== Records provided ==

-- pv_equiv track=rewrite | github.com/maxwell142857/algo-python | weeklyPremium/24-04/q24-04-05.py | subsequenceSumOr
-- ===== SOURCE A (Python) =====
-- from typing import List
--
-- def subsequenceSumOr(nums: List[int]) -> int:
--     bitCnt = [0]*64
--     for i in range(63):
--         for num in nums:
--             if num&(1<<i):
--                 bitCnt[i] += 1
--
--     ans = 0
--     for i in range(63):
--         if bitCnt[i] > 0:
--             ans += 1<<i
--         bitCnt[i+1] += bitCnt[i]//2
--     return ans
-- ===== SOURCE B (Python) =====
-- def subsequenceSumOr(nums):
--     ans = 0
--     for i in range(63):
--         mask = (1 << (i + 1)) - 1
--         if sum(n & mask for n in nums) >= (1 << i):
--             ans += 1 << i
--     return ans
-- ===== Notes on version B (the rewrite author's own statement) =====
-- stated objective: simpler
-- what changed: B drops A's 64-entry bit-count array and separate carry-propagation pass: each output bit i is decided directly by whether the sum of the inputs truncated to their low i+1 bits reaches 1<<i.
import Mathlib
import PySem

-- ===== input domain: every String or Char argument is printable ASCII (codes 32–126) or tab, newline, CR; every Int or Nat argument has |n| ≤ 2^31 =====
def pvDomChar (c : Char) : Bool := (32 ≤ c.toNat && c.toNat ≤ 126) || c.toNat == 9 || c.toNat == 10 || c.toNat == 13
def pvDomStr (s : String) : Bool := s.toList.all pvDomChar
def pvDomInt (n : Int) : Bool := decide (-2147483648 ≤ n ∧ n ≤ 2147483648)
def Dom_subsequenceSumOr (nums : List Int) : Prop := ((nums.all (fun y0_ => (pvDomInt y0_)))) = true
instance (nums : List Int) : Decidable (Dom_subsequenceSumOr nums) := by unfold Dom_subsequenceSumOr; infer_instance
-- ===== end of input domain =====

-- B replaces A's bit-count array + carry-propagation pass by a direct per-bit masked-sum
-- threshold test (same asymptotic cost, no intermediate array).

-- ===== PORT A =====
def subsequenceSumOr (nums : List Int) : Int :=
  let bitCnt : List Int := List.replicate 64 0
  let bitCnt : List Int := (List.range 63).foldl (fun bc i =>
      nums.foldl (fun bc num =>
        if PySem.Int.band num (1 <<< i) ≠ 0
        then bc.set i (bc.getD i 0 + 1) else bc) bc) bitCnt
  let st : Int × List Int := (List.range 63).foldl (fun st i =>
      let ans : Int := if st.2.getD i 0 > 0 then st.1 + (1 <<< i : Int) else st.1
      (ans, st.2.set (i+1) (st.2.getD (i+1) 0 + PySem.Int.floordiv (st.2.getD i 0) 2)))
    (0, bitCnt)
  st.1

-- ===== PORT B =====
def subsequenceSumOr_alt (nums : List Int) : Int :=
  (List.range 63).foldl (fun ans i =>
    let mask : Int := (1 <<< (i+1)) - 1
    if nums.foldl (fun s n => s + PySem.Int.band n mask) 0 ≥ (1 <<< i : Int)
    then ans + (1 <<< i : Int) else ans) 0

-- ===== PRECONDITION & SPEC =====
def Spec_subsequenceSumOr (nums : List Int) (out : Int) : Prop := out = subsequenceSumOr_alt nums
instance (nums : List Int) (out : Int) : Decidable (Spec_subsequenceSumOr nums out) := by unfold Spec_subsequenceSumOr; infer_instance

-- ===== CLAIM (what is proved, stated in full; the proofs are below) =====
def Claim_equal_subsequenceSumOr : Prop := ∀ (nums : List Int), Dom_subsequenceSumOr nums → Spec_subsequenceSumOr nums (subsequenceSumOr nums)

-- ===== LEMMAS AND PROOFS =====

-- number of elements whose bit i is set (Python two's-complement semantics)
def pvCnt (nums : List Int) (i : Nat) : Int :=
  ((nums.countP (fun n => PySem.Int.band n (2 ^ i) != 0) : Nat) : Int)

-- sum of the inputs truncated to their low k+1 bits
def pvS (nums : List Int) (k : Nat) : Int :=
  (nums.map (fun n => PySem.Int.mod n (2 ^ (k + 1)))).sum

-- the carry A's second loop adds into slot k
def pvCarry (nums : List Int) : Nat → Int
  | 0 => 0
  | (k+1) => PySem.Int.floordiv (pvCnt nums k + pvCarry nums k) 2

-- the value A's second loop reads at slot k (count + incoming carry)
def pvC (nums : List Int) (k : Nat) : Int := pvCnt nums k + pvCarry nums k

lemma pv_one_shiftLeft (i : Nat) : ((1 <<< i : Nat) : Int) = 2 ^ i := by
  simp [Nat.shiftLeft_eq]

lemma pv_neg_emod (m M : Nat) (h : 0 < M) :
    (-((m : Int) + 1)) % (M : Int) = ((M - 1 - m % M : Nat) : Int) := by
  have h1 := Nat.div_add_mod m M
  have h2 : m % M < M := Nat.mod_lt _ h
  have hc : ((M - 1 - m % M : Nat) : Int) = (M : Int) - 1 - ((m % M : Nat) : Int) := by omega
  have key : (-((m : Int) + 1)) = ((M - 1 - m % M : Nat) : Int) + (M : Int) * (-(((m / M : Nat) : Int) + 1)) := by
    rw [hc]
    have : ((m : Int)) = ((m % M : Nat) : Int) + (M : Int) * ((m / M : Nat) : Int) := by exact_mod_cast (Nat.mod_add_div m M).symm
    rw [this]; ring
  rw [key, Int.add_mul_emod_self_left, Int.emod_eq_of_lt (by positivity) (by omega)]

lemma pv_band_split (a : Int) (k : Nat) :
    PySem.Int.band a (2 ^ k) = PySem.Int.mod a (2 ^ (k + 1)) - PySem.Int.mod a (2 ^ k) := by
  have hp1 : (0:Int) < 2 ^ k := by positivity
  have hp2 : (0:Int) < 2 ^ (k+1) := by positivity
  rw [PySem.Int.mod_eq_emod_of_pos hp1, PySem.Int.mod_eq_emod_of_pos hp2]
  have hcast1 : ((2:Int) ^ k) = ((2 ^ k : Nat) : Int) := by push_cast; ring
  have hcast2 : ((2:Int) ^ (k+1)) = ((2 ^ (k+1) : Nat) : Int) := by push_cast; ring
  by_cases ha : 0 ≤ a
  · rw [PySem.Int.band]
    simp only [ha, if_pos, (by positivity : (0 : Int) ≤ 2 ^ k)]
    rw [hcast1, hcast2, Int.toNat_natCast]
    obtain ⟨n, rfl⟩ := Int.eq_ofNat_of_zero_le ha
    rw [Int.toNat_natCast, ← Int.natCast_emod, ← Int.natCast_emod]
    have hand := Nat.and_two_pow n k
    rw [Nat.testBit_eq_decide_div_mod_eq (x := n) (i := k)] at hand
    have hmm : n % 2 ^ (k+1) = n % 2 ^ k + 2 ^ k * (n / 2 ^ k % 2) := by
      rw [pow_succ]; exact Nat.mod_mul
    have h2 : n % 2 ^ k < 2 ^ k := Nat.mod_lt _ (by positivity)
    rcases Nat.mod_two_eq_zero_or_one (n / 2 ^ k) with h | h <;>
      simp [h] at hand hmm <;> omega
  · set m : Nat := (-a - 1).toNat with hmdef
    have hm : a = -((m : Int) + 1) := by omega
    rw [PySem.Int.band]
    simp only [ha, if_false, if_pos (by positivity : (0:Int) ≤ 2^k)]
    rw [hcast1, hcast2, Int.toNat_natCast, hm,
        pv_neg_emod m _ (by positivity), pv_neg_emod m _ (by positivity)]
    have hfix : (- -((m:Int) + 1) - 1).toNat = m := by omega
    rw [hfix]
    have hand : 2 ^ k &&& m = (m.testBit k).toNat * 2 ^ k := by
      rw [Nat.and_comm]; exact Nat.and_two_pow m k
    rw [Nat.testBit_eq_decide_div_mod_eq] at hand
    have hmm : m % 2 ^ (k+1) = m % 2 ^ k + 2 ^ k * (m / 2 ^ k % 2) := by
      rw [pow_succ]; exact Nat.mod_mul
    have h2 : m % 2 ^ k < 2 ^ k := Nat.mod_lt _ (by positivity)
    have h3 : m % 2 ^ (k+1) < 2 ^ (k+1) := Nat.mod_lt _ (by positivity)
    have h4 : (2:Nat) ^ (k+1) = 2 ^ k * 2 := by rw [pow_succ]
    rcases Nat.mod_two_eq_zero_or_one (m / 2 ^ k) with h | h <;>
      simp [h] at hand hmm <;> omega
-- pv_equiv track=rewrite | github.com/leandro-araujo-silva/Aprendendo-Python | numeros-ordenados-huxley.py | last_ordered_number
-- ===== SOURCE A (Python) =====
-- def last_ordered_number(n):
--     # Converter o número de entrada para uma lista de dígitos
--     digits = list(str(n))
--
--     # Percorrer a lista de dígitos da direita para a esquerda
--     for i in range(len(digits) - 1, 0, -1):
--         if digits[i] < digits[i - 1]:
--             # Se o dígito atual for menor que o anterior,
--             # decrementar o dígito anterior e ajustar os dígitos à direita para 9
--             digits[i - 1] = str(int(digits[i - 1]) - 1)
--             digits[i:] = ['9'] * (len(digits) - i)
--
--     # Construir o número ordenado a partir da lista de dígitos
--     last_number = int(''.join(digits))
--
--     return last_number
-- ===== SOURCE B (Python) =====
-- def last_ordered_number(n):
--     s = list(str(n))
--     # forward pass: find the first descent
--     j = 0
--     while j + 1 < len(s) and s[j] <= s[j + 1]:
--         j += 1
--     if j + 1 < len(s):
--         # descent at j: decrement s[j], then cascade leftwards while order is still broken
--         s[j] = str(int(s[j]) - 1)
--         while j > 0 and s[j - 1] > s[j]:
--             j -= 1
--             s[j] = str(int(s[j]) - 1)
--         # everything to the right of the cascade becomes '9'
--         s[j + 1:] = ['9'] * (len(s) - j - 1)
--     return int(''.join(s))
-- ===== Notes on version B (the rewrite author's own statement) =====
-- stated objective: alternative
-- what changed: A scans the digits right-to-left, decrementing and rewriting the whole suffix to nines at every local descent it meets; B scans left-to-right to find the FIRST descent, decrements there and cascades the decrement leftwards only while order is still broken, then does one single nine-fill of the suffix.
import Mathlib
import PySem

===

Go through the material above and return each line that holds the word "anterior".

--             # Se o dígito atual for menor que o anterior,
--             # decrementar o dígito anterior e ajustar os dígitos à direita para 9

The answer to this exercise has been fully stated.